# [Exercise instructions]
The response must be made up of the lines in the entries below that contain "return".

Records to process section start

-- pv_equiv track=rewrite | github.com/guillaumehuet/AdventOfCode | 2018/15_2/solve.py | backtrack
-- ===== SOURCE A (Python) =====
-- def around(pos):
--   y = pos[0]
--   x = pos[1]
--   return ((y - 1, x), (y, x - 1), (y, x + 1), (y + 1, x))
--
-- def boundary(origin, monsters, terrain, visited):
--   result = set()
--   for pos in around(origin):
--     if terrain[pos[0]][pos[1]] and pos not in monsters and pos not in visited:
--       result.add(pos)
--   return result
--
-- def backtrack(origin, destination, monsters, terrain):
--   if destination in around(origin):
--     return destination
--   visited = set()
--   position = destination
--   visited.add(position)
--   distance = 0
--   nextBoundary = boundary(position, monsters, terrain, visited)
--   result = []
--   stopLoop = False
--   while nextBoundary and not stopLoop:
--     distance += 1
--     currBoundary = nextBoundary
--     nextBoundary = set()
--     for position in currBoundary:
--       if position in around(origin):
--         stopLoop = True
--         result.append(position)
--       nextBoundary |= boundary(position, monsters, terrain, visited)
--     visited |= currBoundary
--   return min(result)
-- ===== SOURCE B (Python) =====
-- def around(pos):
--   y, x = pos
--   return ((y - 1, x), (y, x - 1), (y, x + 1), (y + 1, x))
--
-- def backtrack(origin, destination, monsters, terrain):
--   adj = around(origin)
--   if destination in adj:
--     return destination
--   # standard FIFO BFS from destination filling a shortest-distance map
--   dist = {destination: 0}
--   frontier = [destination]
--   d = 0
--   while frontier:
--     d += 1
--     nxt = []
--     for pos in frontier:
--       for nb in around(pos):
--         if nb not in dist and terrain[nb[0]][nb[1]] and nb not in monsters:
--           dist[nb] = d
--           nxt.append(nb)
--     frontier = nxt
--   candidates = [c for c in adj if c in dist]
--   best = min(dist[c] for c in candidates)  # ValueError on empty, as A's min([])
--   return min(c for c in candidates if dist[c] == best)
-- ===== Notes on version B (the rewrite author's own statement) =====
-- stated objective: idiomatic
-- what changed: A's wave sweep with overlapping frontiers, a stop flag and an early-exit result list is replaced by a standard FIFO BFS that fills a complete shortest-distance dict and then scans the origin-adjacent cells for the minimal-distance, lexicographically least one.
import Mathlib
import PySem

Records to process section end

# [Response for this exercise]
--   return ((y - 1, x), (y, x - 1), (y, x + 1), (y + 1, x))
--   return result
--     return destination
--   return min(result)
--   return ((y - 1, x), (y, x - 1), (y, x + 1), (y + 1, x))
--     return destination
--   return min(c for c in candidates if dist[c] == best)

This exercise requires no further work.